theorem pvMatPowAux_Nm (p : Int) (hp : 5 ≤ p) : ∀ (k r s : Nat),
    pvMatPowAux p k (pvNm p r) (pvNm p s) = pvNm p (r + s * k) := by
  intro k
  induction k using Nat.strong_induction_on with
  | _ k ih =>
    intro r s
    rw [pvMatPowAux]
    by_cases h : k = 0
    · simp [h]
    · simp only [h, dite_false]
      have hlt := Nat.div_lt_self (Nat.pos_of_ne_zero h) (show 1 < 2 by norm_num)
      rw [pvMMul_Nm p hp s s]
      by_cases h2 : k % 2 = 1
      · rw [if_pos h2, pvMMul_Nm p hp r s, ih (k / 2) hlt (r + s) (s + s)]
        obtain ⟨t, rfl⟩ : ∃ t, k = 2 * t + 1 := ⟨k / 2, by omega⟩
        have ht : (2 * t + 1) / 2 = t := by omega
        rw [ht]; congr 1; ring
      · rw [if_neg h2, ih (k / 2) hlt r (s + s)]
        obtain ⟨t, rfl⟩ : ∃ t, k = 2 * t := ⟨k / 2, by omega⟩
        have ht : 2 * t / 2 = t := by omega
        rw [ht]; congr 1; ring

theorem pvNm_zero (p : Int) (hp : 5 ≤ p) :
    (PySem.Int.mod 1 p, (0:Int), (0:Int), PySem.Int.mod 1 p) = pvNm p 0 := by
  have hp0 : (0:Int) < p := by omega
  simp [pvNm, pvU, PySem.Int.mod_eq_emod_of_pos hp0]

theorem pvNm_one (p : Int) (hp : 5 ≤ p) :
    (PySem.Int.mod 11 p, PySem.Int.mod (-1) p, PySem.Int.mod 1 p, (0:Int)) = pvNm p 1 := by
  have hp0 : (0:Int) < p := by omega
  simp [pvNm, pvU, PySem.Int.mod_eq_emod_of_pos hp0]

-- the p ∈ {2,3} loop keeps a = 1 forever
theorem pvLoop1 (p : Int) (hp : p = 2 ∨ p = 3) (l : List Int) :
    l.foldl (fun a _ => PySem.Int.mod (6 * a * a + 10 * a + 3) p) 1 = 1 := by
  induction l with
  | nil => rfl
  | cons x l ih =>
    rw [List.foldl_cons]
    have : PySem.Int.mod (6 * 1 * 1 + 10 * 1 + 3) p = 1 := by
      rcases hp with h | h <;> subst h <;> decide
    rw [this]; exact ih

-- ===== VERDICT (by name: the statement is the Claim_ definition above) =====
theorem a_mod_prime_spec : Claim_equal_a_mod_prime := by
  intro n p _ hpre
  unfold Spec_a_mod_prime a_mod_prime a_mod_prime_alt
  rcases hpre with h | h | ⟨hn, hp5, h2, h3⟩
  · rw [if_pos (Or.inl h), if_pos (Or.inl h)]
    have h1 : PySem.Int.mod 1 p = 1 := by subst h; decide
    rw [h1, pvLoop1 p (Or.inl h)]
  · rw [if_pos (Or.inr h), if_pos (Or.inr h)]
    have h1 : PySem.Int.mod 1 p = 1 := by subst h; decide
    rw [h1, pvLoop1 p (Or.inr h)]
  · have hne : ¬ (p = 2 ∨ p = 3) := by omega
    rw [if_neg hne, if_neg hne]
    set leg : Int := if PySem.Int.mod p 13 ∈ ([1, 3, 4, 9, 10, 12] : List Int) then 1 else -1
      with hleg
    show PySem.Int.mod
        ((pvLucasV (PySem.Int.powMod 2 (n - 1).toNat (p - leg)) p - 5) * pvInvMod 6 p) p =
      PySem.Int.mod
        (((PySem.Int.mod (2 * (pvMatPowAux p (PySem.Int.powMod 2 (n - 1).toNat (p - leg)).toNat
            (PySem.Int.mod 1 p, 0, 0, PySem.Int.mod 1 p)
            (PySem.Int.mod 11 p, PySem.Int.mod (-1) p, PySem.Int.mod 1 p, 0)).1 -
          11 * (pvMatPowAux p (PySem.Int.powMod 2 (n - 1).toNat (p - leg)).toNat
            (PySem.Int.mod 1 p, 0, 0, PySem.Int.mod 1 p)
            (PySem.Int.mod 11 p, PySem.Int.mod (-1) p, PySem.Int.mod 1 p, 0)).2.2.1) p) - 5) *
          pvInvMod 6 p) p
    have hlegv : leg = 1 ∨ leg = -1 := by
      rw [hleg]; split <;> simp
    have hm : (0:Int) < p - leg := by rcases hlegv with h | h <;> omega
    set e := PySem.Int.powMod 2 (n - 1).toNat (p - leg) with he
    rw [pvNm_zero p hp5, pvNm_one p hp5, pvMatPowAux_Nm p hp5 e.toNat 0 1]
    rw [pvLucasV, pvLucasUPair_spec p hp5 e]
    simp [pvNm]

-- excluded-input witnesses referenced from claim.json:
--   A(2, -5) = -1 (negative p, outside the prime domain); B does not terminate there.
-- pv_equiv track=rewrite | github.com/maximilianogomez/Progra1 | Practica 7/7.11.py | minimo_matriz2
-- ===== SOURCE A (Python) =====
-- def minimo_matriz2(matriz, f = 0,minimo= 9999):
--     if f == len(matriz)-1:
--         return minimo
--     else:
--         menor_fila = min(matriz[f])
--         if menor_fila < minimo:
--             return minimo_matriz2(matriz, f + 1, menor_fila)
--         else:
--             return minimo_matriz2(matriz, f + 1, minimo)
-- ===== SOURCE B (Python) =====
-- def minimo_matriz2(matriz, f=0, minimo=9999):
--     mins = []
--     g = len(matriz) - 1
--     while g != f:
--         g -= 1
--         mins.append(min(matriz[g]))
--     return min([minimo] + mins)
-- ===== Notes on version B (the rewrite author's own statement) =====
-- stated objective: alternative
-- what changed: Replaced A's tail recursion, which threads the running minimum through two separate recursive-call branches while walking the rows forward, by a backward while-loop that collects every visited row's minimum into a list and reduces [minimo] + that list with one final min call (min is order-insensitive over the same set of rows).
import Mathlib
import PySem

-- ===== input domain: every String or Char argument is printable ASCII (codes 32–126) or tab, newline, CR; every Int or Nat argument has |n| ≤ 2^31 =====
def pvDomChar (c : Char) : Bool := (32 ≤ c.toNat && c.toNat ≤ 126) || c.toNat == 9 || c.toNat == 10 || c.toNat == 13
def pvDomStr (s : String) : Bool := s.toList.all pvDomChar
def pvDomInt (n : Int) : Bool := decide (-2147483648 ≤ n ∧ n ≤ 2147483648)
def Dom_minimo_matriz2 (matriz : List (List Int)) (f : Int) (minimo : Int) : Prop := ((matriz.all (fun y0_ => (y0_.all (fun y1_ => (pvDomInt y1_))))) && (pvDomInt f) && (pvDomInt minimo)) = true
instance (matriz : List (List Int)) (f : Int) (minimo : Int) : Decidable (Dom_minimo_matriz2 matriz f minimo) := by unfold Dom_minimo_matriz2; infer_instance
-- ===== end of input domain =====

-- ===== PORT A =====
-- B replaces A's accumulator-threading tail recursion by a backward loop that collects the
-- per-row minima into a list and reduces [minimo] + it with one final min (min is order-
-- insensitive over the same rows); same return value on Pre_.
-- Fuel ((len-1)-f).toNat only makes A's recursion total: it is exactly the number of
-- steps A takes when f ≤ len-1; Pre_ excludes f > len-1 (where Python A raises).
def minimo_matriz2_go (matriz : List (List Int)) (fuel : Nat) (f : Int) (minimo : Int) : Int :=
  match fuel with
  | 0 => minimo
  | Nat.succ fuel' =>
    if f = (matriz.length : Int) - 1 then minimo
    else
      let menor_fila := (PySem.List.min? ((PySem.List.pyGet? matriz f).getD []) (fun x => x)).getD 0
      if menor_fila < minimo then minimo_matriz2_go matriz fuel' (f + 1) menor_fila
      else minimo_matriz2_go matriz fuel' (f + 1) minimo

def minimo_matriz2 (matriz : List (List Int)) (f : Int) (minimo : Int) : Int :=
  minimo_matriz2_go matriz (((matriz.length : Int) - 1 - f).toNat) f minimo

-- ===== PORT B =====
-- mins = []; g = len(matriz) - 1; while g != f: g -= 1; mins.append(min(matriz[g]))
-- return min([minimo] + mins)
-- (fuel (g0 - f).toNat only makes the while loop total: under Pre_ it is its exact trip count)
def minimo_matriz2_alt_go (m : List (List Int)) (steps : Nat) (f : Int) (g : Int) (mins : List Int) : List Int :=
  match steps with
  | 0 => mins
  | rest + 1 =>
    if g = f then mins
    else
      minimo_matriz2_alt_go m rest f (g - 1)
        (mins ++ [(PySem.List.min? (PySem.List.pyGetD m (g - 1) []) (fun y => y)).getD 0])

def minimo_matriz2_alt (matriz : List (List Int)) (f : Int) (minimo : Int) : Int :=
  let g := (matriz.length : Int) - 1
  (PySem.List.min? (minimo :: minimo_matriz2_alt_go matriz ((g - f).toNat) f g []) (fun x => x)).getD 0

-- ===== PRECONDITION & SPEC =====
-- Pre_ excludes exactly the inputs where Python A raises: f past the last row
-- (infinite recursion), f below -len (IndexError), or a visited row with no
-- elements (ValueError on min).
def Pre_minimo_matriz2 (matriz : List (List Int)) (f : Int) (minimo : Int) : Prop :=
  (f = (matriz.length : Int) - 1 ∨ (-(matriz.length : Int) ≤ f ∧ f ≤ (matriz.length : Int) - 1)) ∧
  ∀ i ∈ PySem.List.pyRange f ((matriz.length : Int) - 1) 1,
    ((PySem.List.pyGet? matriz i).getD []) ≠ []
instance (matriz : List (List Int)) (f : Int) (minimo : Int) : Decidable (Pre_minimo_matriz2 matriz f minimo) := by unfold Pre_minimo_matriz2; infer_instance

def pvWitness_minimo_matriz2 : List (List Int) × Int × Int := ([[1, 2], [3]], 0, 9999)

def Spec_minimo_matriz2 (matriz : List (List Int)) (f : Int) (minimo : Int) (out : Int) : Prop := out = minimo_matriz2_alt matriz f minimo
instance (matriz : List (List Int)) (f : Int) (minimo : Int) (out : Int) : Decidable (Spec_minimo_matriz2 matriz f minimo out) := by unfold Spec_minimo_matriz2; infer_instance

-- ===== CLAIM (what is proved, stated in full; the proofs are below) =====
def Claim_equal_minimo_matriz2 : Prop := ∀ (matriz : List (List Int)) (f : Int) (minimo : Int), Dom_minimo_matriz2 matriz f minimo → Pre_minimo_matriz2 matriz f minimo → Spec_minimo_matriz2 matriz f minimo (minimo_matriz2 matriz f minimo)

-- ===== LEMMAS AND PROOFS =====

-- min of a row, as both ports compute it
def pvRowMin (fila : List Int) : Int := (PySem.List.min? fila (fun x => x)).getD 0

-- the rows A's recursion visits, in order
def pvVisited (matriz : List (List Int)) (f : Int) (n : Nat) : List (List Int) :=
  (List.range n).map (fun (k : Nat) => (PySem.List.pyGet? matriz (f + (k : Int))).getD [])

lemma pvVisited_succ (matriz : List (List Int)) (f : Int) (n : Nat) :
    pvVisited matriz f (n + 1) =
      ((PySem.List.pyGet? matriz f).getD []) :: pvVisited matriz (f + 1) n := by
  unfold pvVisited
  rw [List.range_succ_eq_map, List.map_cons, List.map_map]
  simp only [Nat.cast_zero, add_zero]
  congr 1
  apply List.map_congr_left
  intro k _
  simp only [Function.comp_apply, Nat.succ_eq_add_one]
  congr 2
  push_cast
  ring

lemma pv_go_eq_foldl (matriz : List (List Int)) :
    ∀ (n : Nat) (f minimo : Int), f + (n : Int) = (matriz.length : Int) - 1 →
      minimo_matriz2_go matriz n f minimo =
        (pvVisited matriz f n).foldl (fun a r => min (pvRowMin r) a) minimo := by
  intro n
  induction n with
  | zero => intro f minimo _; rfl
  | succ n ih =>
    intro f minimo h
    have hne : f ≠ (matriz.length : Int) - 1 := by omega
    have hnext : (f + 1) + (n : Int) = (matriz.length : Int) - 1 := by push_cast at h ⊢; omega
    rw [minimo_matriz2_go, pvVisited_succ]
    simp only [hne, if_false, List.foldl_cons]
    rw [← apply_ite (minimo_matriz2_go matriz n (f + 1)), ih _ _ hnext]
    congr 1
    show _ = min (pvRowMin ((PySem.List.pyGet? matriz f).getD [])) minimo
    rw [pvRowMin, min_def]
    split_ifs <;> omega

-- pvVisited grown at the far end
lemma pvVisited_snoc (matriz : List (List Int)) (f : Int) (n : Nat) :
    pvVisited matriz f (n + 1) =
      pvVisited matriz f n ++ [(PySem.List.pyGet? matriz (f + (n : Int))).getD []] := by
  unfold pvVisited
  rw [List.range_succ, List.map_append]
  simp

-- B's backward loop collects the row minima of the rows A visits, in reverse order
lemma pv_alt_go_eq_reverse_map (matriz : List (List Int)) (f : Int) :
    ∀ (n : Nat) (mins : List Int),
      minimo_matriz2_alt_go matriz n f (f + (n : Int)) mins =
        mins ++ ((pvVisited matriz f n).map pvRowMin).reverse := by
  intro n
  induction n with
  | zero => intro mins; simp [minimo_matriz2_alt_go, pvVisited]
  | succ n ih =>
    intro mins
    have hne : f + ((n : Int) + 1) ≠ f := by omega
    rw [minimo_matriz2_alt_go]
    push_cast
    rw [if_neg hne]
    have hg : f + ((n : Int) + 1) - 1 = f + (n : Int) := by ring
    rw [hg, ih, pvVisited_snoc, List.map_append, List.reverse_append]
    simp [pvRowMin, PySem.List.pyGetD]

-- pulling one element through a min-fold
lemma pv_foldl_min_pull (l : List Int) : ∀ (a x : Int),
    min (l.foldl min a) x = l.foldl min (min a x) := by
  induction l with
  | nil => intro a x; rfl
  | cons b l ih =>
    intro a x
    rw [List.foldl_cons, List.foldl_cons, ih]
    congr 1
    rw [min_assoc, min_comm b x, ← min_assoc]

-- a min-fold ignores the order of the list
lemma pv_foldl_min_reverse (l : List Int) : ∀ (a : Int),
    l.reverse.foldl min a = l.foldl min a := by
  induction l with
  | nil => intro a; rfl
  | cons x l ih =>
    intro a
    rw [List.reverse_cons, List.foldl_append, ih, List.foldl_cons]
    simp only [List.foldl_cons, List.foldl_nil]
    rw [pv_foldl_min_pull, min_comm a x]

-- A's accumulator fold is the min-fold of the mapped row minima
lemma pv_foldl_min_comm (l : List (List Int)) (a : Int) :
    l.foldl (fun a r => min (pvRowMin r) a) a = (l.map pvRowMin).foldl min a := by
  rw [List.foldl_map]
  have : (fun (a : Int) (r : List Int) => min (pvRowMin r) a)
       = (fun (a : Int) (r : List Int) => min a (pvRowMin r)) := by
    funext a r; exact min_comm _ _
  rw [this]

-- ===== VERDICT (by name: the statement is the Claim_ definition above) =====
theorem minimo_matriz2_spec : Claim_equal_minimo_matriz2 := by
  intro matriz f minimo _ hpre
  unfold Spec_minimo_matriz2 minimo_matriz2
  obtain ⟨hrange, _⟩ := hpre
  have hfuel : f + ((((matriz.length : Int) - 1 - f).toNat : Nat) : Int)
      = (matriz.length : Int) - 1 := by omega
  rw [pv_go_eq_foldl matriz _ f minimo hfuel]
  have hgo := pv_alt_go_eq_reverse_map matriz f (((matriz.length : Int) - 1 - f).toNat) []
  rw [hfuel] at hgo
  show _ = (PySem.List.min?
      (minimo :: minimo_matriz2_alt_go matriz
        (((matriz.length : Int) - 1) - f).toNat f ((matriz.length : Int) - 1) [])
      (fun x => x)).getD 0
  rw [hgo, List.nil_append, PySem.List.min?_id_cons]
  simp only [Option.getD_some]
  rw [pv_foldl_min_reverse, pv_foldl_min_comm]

- - -

• [PROBLEM TO SOLVE]
All lines above from the line with "simp only [List.foldl_cons, List.foldl_nil]" through the line with "lemma pv_foldl_min_comm (l", both included, are to be set down exactly, with nothing else.

• [EXERCISE SOLUTION]
    simp only [List.foldl_cons, List.foldl_nil]
    rw [pv_foldl_min_pull, min_comm a x]

-- A's accumulator fold is the min-fold of the mapped row minima
lemma pv_foldl_min_comm (l : List (List Int)) (a : Int) :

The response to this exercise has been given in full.